Personal information
- Full name: Park Jin-sub
- Date of birth: March 11, 1977 (age 49)
- Place of birth: Seoul, South Korea
- Height: 1.78 m (5 ft 10 in)
- Position: Right back

Youth career
- 1996–1999: Korea University

Senior career*
- Years: Team / Apps / (Gls)
- 2000–2001: Sangmu (army)
- 2002–2005: Ulsan Hyundai Horang-i / 91 / (2)
- 2005–2008: Seongnam Ilhwa Chunma / 97 / (0)
- 2009–2010: Busan I'Park / 39 / (0)
- 2011–2012: Ulsan Hyundai Mipo Dockyard / 28 / (2)

International career^{‡}
- 1996–1997: South Korea U-20 / 8 / (2)
- 1999–2000: South Korea U-23 / 29 / (4)
- 1998–2004: South Korea / 35 / (5)

Managerial career
- 2018–2020: Gwangju FC
- 2021: FC Seoul
- 2022: Jeonbuk Hyundai Motors B
- 2022–2024: Busan IPark
- 2025–: Cheonan City

= Park Jin-sub =

South Korean footballer (born 1977)

Park Jin-sub (born March 11, 1977) is a former South Korean football manager and former player, who is the current manager of K League 2 club Cheonan City.

== Playing career ==
His playing career was spent in South Korea with Sangmu (2000–2001) while in the army, Ulsan Hyundai Horang-i (2002–2005), Seongnam Ilhwa Chunma (2005–2008), Busan I'Park (2009–2010), and Ulsan Hyundai Mipo Dockyard Dolphin (2011–2012).

== International career ==
Park Jin-sub has represented South Korea at youth level and part of the senior team squads. Between 1998 and 2004 he played 35 times and all of his 5 goals scored against Nepal on September 29, 2003.

== Managerial career ==
On 18 December 2017, Park was appointed as Gwangju FC manager.

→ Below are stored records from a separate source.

-- pv_equiv track=rewrite | github.com/ahm1378/final_project_optimation | genetic/original_technosaze_project/properties.py | extract_story
-- ===== SOURCE A (Python) =====
-- def extract_story(data_output):
--     result = {}
--     for data in data_output:
--         if data['story'] in result:
--             if data['frame_type'] == 'Column':
--                 # newlist = sorted(data, key=lambda d: d['y2'])
--                 result[data['story']].append(data)
--
--         else:
--             result[data['story']]=[]
--             result[data['story']].append(data)
--     for x in result:
--         result[x] = sorted(result[x], key=lambda d: d['label'])
--
--     return result
-- ===== SOURCE B (Python) =====
-- def extract_story(data_output):
--     # Two-pass decomposition: group everything by story first, then filter+sort each group.
--     groups = {}
--     for rec in data_output:
--         groups.setdefault(rec['story'], []).append(rec)
--     out = {}
--     for story, group in groups.items():
--         kept = [group[0]] + [r for r in group[1:] if r['frame_type'] == 'Column']
--         out[story] = sorted(kept, key=lambda d: d['label'])
--     return out
-- ===== Notes on version B (the rewrite author's own statement) =====
-- stated objective: alternative
-- what changed: A filters while grouping (branching on whether the story key already exists and appending conditionally); B first groups every record by story in one unconditional setdefault pass, then in a second pass rebuilds each group as its first record plus the 'Column' records and sorts it by label.
import Mathlib
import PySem

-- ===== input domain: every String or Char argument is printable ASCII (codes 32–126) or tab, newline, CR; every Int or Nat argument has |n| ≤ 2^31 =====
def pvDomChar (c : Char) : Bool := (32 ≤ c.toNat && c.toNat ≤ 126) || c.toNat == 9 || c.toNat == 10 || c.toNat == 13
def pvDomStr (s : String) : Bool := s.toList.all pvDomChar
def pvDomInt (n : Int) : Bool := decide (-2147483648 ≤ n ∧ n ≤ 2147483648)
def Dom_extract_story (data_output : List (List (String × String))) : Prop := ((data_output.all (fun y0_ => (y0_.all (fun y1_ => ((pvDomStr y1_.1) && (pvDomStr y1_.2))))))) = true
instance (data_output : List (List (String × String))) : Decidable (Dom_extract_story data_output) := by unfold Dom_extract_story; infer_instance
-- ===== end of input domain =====

-- B regroups in two passes (unconditional grouping by story, then keep-first-plus-Columns and sort per group)
-- instead of A's filter-while-grouping single pass; equivalence of the returned value is proved on all inputs.
-- Pre_ excludes exactly the inputs where the Python A raises KeyError.


-- shared helper: Python's data[k] on a record dict (default "" is never hit inside Pre_)
def pvGetS (r : List (String × String)) (k : String) : String :=
  ((PySem.Dict.mk r).get? k).getD ""

-- ===== PORT A =====
def extract_story (data_output : List (List (String × String))) : List (String × List (List (String × String))) :=
  let result : PySem.Dict String (List (List (String × String))) :=
    data_output.foldl (fun result data =>
      if result.contains (pvGetS data "story") then
        (if pvGetS data "frame_type" == "Column" then
          result.insert (pvGetS data "story") (result.getD (pvGetS data "story") [] ++ [data])
        else result)
      else
        result.insert (pvGetS data "story") [data]) PySem.Dict.empty
  result.items.map (fun p => (p.1, PySem.List.sorted p.2 (fun d => pvGetS d "label") false))

-- ===== PORT B =====
-- keep the first record of a group plus its later 'Column' records ([group[0]] + [... if 'Column'])
def pvKeep (g : List (List (String × String))) : List (List (String × String)) :=
  match g with
  | [] => []
  | h :: t => h :: t.filter (fun r => pvGetS r "frame_type" == "Column")

def extract_story_alt (data_output : List (List (String × String))) : List (String × List (List (String × String))) :=
  let groups : PySem.Dict String (List (List (String × String))) :=
    data_output.foldl (fun groups rec =>
      groups.modify (pvGetS rec "story") [] (· ++ [rec])) PySem.Dict.empty
  groups.items.map (fun p => (p.1, PySem.List.sorted (pvKeep p.2) (fun d => pvGetS d "label") false))

-- ===== PRECONDITION & SPEC =====
def pvHasKey (r : List (String × String)) (k : String) : Bool := (PySem.Dict.mk r).contains k

-- Pre_ excludes (a) inputs on which the Python A raises KeyError — a record without 'story'; a record whose
-- story was seen earlier but lacking 'frame_type'; a kept record (first of its story, or 'Column') lacking
-- 'label' — and (b) records with duplicate keys in the association list, unrepresentable as a Python dict.
def Pre_extract_story (data_output : List (List (String × String))) : Prop :=
  (∀ r ∈ data_output, (r.map Prod.fst).Nodup ∧ pvHasKey r "story" = true) ∧
  ∀ i, i < data_output.length →
    ((∃ j, j < i ∧ pvGetS data_output[j]! "story" = pvGetS data_output[i]! "story") →
        pvHasKey data_output[i]! "frame_type" = true) ∧
    (((∀ j, j < i → pvGetS data_output[j]! "story" ≠ pvGetS data_output[i]! "story") ∨
        pvGetS data_output[i]! "frame_type" = "Column") →
        pvHasKey data_output[i]! "label" = true)
instance (data_output : List (List (String × String))) : Decidable (Pre_extract_story data_output) := by
  unfold Pre_extract_story; infer_instance

def pvWitness_extract_story : (List (List (String × String))) :=
  [[("story", "s1"), ("frame_type", "Beam"), ("label", "a")],
   [("story", "s1"), ("frame_type", "Column"), ("label", "b")],
   [("story", "s2"), ("frame_type", "Column"), ("label", "c")]]

def Spec_extract_story (data_output : List (List (String × String))) (out : List (String × List (List (String × String)))) : Prop := out = extract_story_alt data_output
instance (data_output : List (List (String × String))) (out : List (String × List (List (String × String)))) : Decidable (Spec_extract_story data_output out) := by unfold Spec_extract_story; infer_instance

-- ===== CLAIM (what is proved, stated in full; the proofs are below) =====
def Claim_equal_extract_story : Prop := ∀ (data_output : List (List (String × String))), Dom_extract_story data_output → Pre_extract_story data_output → Spec_extract_story data_output (extract_story data_output)

-- ===== LEMMAS AND PROOFS =====

theorem pvKeep_append (g : List (List (String × String))) (r : List (String × String)) (hg : g ≠ []) :
    pvKeep (g ++ [r]) =
      pvKeep g ++ (if pvGetS r "frame_type" == "Column" then [r] else [r].filter (fun r => pvGetS r "frame_type" == "Column")) := by
  cases g with
  | nil => exact absurd rfl hg
  | cons h t => simp [pvKeep, List.filter_append]

-- invariant of the two grouping loops: equal keys (nodup), B's groups nonempty, A's value = pvKeep of B's value
theorem pv_fold_rel (xs : List (List (String × String)))
    (dA dB : PySem.Dict String (List (List (String × String))))
    (hk : dA.keys = dB.keys) (hnd : dB.keys.Nodup)
    (hne : ∀ s, dB.contains s = true → dB.getD s [] ≠ [])
    (hv : ∀ s, dA.getD s [] = pvKeep (dB.getD s [])) :
    (xs.foldl (fun result data =>
      if result.contains (pvGetS data "story") then
        (if pvGetS data "frame_type" == "Column" then
          result.insert (pvGetS data "story") (result.getD (pvGetS data "story") [] ++ [data])
        else result)
      else
        result.insert (pvGetS data "story") [data]) dA).keys
      = (xs.foldl (fun groups rec =>
          groups.modify (pvGetS rec "story") [] (· ++ [rec])) dB).keys ∧
    (xs.foldl (fun groups rec =>
      groups.modify (pvGetS rec "story") [] (· ++ [rec])) dB).keys.Nodup ∧
    (∀ s, (xs.foldl (fun result data =>
      if result.contains (pvGetS data "story") then
        (if pvGetS data "frame_type" == "Column" then
          result.insert (pvGetS data "story") (result.getD (pvGetS data "story") [] ++ [data])
        else result)
      else
        result.insert (pvGetS data "story") [data]) dA).getD s []
      = pvKeep ((xs.foldl (fun groups rec =>
          groups.modify (pvGetS rec "story") [] (· ++ [rec])) dB).getD s [])) := by
  induction xs generalizing dA dB with
  | nil => exact ⟨hk, hnd, hv⟩
  | cons r t ih =>
    simp only [List.foldl_cons]
    set s0 := pvGetS r "story" with hs0
    have hcont : dA.contains s0 = dB.contains s0 := by
      rw [PySem.Dict.contains_eq_decide_mem_keys, PySem.Dict.contains_eq_decide_mem_keys, hk]
    by_cases hc : dB.contains s0 = true
    · -- existing story: A appends iff Column; B always appends
      have hgne : dB.getD s0 [] ≠ [] := hne s0 hc
      have hkeysB : (dB.modify s0 [] (· ++ [r])).keys = dB.keys := by
        rw [PySem.Dict.keys_modify, PySem.Dict.keys_insert_of_contains _ _ hc]
      have hcontB : ∀ s, (dB.modify s0 [] (· ++ [r])).contains s = dB.contains s := by
        intro s
        rw [PySem.Dict.contains_eq_decide_mem_keys, PySem.Dict.contains_eq_decide_mem_keys, hkeysB]
      have hgetB : ∀ s, (dB.modify s0 [] (· ++ [r])).getD s []
          = if s = s0 then dB.getD s0 [] ++ [r] else dB.getD s [] := by
        intro s; exact PySem.Dict.getD_modify dB s0 s [] _
      by_cases hcol : pvGetS r "frame_type" == "Column"
      · rw [hcont, if_pos hc, if_pos hcol]
        apply ih
        · rw [PySem.Dict.keys_insert_of_contains _ _ (hcont ▸ hc), hk, hkeysB]
        · rw [hkeysB]; exact hnd
        · intro s hs
          rw [hcontB] at hs
          rw [hgetB]
          split
          · simp
          · exact hne s hs
        · intro s
          rw [PySem.Dict.getD_insert, hgetB]
          split
          · subst s; rw [pvKeep_append _ _ hgne, hv, if_pos hcol]
          · exact hv s
      · rw [hcont, if_pos hc, if_neg (by simpa using hcol)]
        apply ih
        · rw [hk, hkeysB]
        · rw [hkeysB]; exact hnd
        · intro s hs
          rw [hcontB] at hs
          rw [hgetB]
          split
          · simp
          · exact hne s hs
        · intro s
          rw [hgetB]
          split
          · subst s; rw [pvKeep_append _ _ hgne, hv, if_neg (by simpa using hcol)]
            simp [List.filter, Bool.of_not_eq_true hcol]
          · exact hv s
    · -- new story: both create the group [r]
      have hc' : dB.contains s0 = false := by simpa using hc
      have hgB : dB.getD s0 [] = [] := PySem.Dict.getD_of_not_contains dB [] hc'
      have hkeysB : (dB.modify s0 [] (· ++ [r])).keys = dB.keys ++ [s0] := by
        rw [PySem.Dict.keys_modify, PySem.Dict.keys_insert_of_not_contains _ _ hc']
      have hcontB : ∀ s, (dB.modify s0 [] (· ++ [r])).contains s = (dB.contains s || s == s0) := by
        intro s
        rw [PySem.Dict.contains_eq_decide_mem_keys, PySem.Dict.contains_eq_decide_mem_keys, hkeysB]
        simp only [List.mem_append, List.mem_singleton]
        by_cases h : s ∈ dB.keys <;> by_cases h2 : s = s0 <;> simp [h, h2]
      have hgetB : ∀ s, (dB.modify s0 [] (· ++ [r])).getD s []
          = if s = s0 then dB.getD s0 [] ++ [r] else dB.getD s [] := by
        intro s; exact PySem.Dict.getD_modify dB s0 s [] _
      rw [hcont, if_neg hc]
      apply ih
      · rw [PySem.Dict.keys_insert_of_not_contains _ _ (by rw [hcont]; exact hc'), hk, hkeysB]
      · rw [hkeysB]
        refine List.nodup_append.mpr ⟨hnd, List.nodup_singleton s0, ?_⟩
        intro a ha b hb
        rw [List.mem_singleton] at hb
        rw [PySem.Dict.contains_eq_decide_mem_keys, decide_eq_false_iff_not] at hc'
        intro hEq
        exact hc' (hb ▸ hEq ▸ ha)
      · intro s hs
        rw [hcontB] at hs
        rw [hgetB]
        rcases Bool.or_eq_true_iff.mp hs with h | h
        · have hne' : s ≠ s0 := by
            intro hEq; subst hEq; rw [hc'] at h; exact Bool.false_ne_true h
          rw [if_neg hne']; exact hne s h
        · have : s = s0 := by simpa using h
          subst this; rw [if_pos rfl]; simp
      · intro s
        rw [PySem.Dict.getD_insert, hgetB]
        split
        · subst s; rw [hgB]; simp [pvKeep]
        · exact hv s

-- ===== VERDICT (by name: the statement is the Claim_ definition above) =====
theorem extract_story_spec : Claim_equal_extract_story := by
  intro xs _ _
  unfold Spec_extract_story extract_story extract_story_alt
  dsimp only
  obtain ⟨hk, hnd, hv⟩ := pv_fold_rel xs PySem.Dict.empty PySem.Dict.empty
    (by rfl) (by simp [PySem.Dict.keys_empty]) (by simp [PySem.Dict.contains_empty])
    (by simp [PySem.Dict.getD_empty, pvKeep])
  rw [PySem.Dict.items_eq_map_keys _ (hk ▸ hnd) [], PySem.Dict.items_eq_map_keys _ hnd [], hk,
    List.map_map, List.map_map]
  apply List.map_congr_left
  intro k _
  simp only [Function.comp]
  rw [hv k]
-- pv_equiv track=rewrite | github.com/MrMagicPickle/competitive-programming | leetcode/weekly-216/q1.py | solve
-- ===== SOURCE A (Python) =====
-- def solve(word1, word2):
--   s1 = ''
--   s2 = ''
--   for x in word1:
--     s1 += x
--   for x in word2:
--     s2 += x
--   return s1 == s2
-- ===== SOURCE B (Python) =====
-- from itertools import chain, zip_longest
--
-- def solve(word1, word2):
--     sentinel = object()
--     for a, b in zip_longest(chain.from_iterable(word1),
--                             chain.from_iterable(word2),
--                             fillvalue=sentinel):
--         if a is not b and a != b:
--             return False
--     return True
-- ===== Notes on version B (the rewrite author's own statement) =====
-- stated objective: idiomatic
-- what changed: B never builds the concatenated strings: it flattens both lists into lazy character streams and compares them in lockstep with zip_longest and a sentinel, short-circuiting at the first mismatch.
import Mathlib
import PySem

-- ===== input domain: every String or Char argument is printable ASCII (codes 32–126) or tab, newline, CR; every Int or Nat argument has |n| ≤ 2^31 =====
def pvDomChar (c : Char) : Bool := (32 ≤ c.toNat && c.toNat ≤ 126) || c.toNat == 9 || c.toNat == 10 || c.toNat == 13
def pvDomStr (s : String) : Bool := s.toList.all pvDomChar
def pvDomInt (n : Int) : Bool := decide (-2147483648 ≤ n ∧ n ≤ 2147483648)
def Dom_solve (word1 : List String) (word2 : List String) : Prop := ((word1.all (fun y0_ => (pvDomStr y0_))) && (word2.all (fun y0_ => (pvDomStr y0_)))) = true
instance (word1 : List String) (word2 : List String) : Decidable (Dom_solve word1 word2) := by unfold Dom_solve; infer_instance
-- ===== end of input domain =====

-- B compares the two flattened character streams in lockstep instead of building the
-- concatenated strings (objective: idiomatic; return value only, no side effects anywhere).

-- ===== PORT A =====
-- strings are handled on the List Char side (String.append/== are opaque to the kernel);
-- 's += x' is 's ++ x.toList', the final 's1 == s2' is List Char equality — exact.
def solve (word1 : List String) (word2 : List String) : Bool :=
  let s1 : List Char := word1.foldl (fun a x => a ++ x.toList) []
  let s2 : List Char := word2.foldl (fun a x => a ++ x.toList) []
  s1 == s2

-- ===== PORT B =====
-- lockstep walk of the two character streams; a length difference (the sentinel case
-- of zip_longest) is the mismatched-shape patterns returning false.
def lockstep : List Char → List Char → Bool
  | [], [] => true
  | a :: as, b :: bs => if a != b then false else lockstep as bs
  | _, _ => false

def solve_alt (word1 : List String) (word2 : List String) : Bool :=
  lockstep (word1.flatMap String.toList) (word2.flatMap String.toList)

-- ===== PRECONDITION & SPEC =====
def Spec_solve (word1 : List String) (word2 : List String) (out : Bool) : Prop := out = solve_alt word1 word2
instance (word1 : List String) (word2 : List String) (out : Bool) : Decidable (Spec_solve word1 word2 out) := by unfold Spec_solve; infer_instance

-- ===== CLAIM (what is proved, stated in full; the proofs are below) =====
def Claim_equal_solve : Prop := ∀ (word1 : List String) (word2 : List String), Dom_solve word1 word2 → Spec_solve word1 word2 (solve word1 word2)

-- ===== LEMMAS AND PROOFS =====
theorem foldl_append_toList (w : List String) (acc : List Char) :
    w.foldl (fun a x => a ++ x.toList) acc = acc ++ w.flatMap String.toList := by
  induction w generalizing acc with
  | nil => simp
  | cons x xs ih => simp [List.foldl, ih, List.append_assoc]

theorem lockstep_eq_beq (xs ys : List Char) : lockstep xs ys = (xs == ys) := by
  induction xs generalizing ys with
  | nil => cases ys <;> simp [lockstep]
  | cons a as ih =>
    cases ys with
    | nil => simp [lockstep]
    | cons b bs =>
      by_cases h : a = b <;> simp [lockstep, h, ih]

-- ===== VERDICT (by name: the statement is the Claim_ definition above) =====
theorem solve_spec : Claim_equal_solve := by
  intro word1 word2 _
  unfold Spec_solve solve solve_alt
  rw [lockstep_eq_beq, foldl_append_toList, foldl_append_toList]
  simp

On 8 December 2020, Park was appointed as FC Seoul manager.

On 6 January 2022 Park Jin-sub became manager of Jeonbuk Hyundai Motors B Team, for Jeonbuk Hyundai Motors's first season outside of the youth leagues as their reserve team participates in the K4 League along with other Reserve Teams.

On 3 June 2022, he was appointed as the new manager of Busan IPark after resignation of Ricardo Peres.

== Career statistics ==
=== International goals ===
1Results list South Korea's goal tally first.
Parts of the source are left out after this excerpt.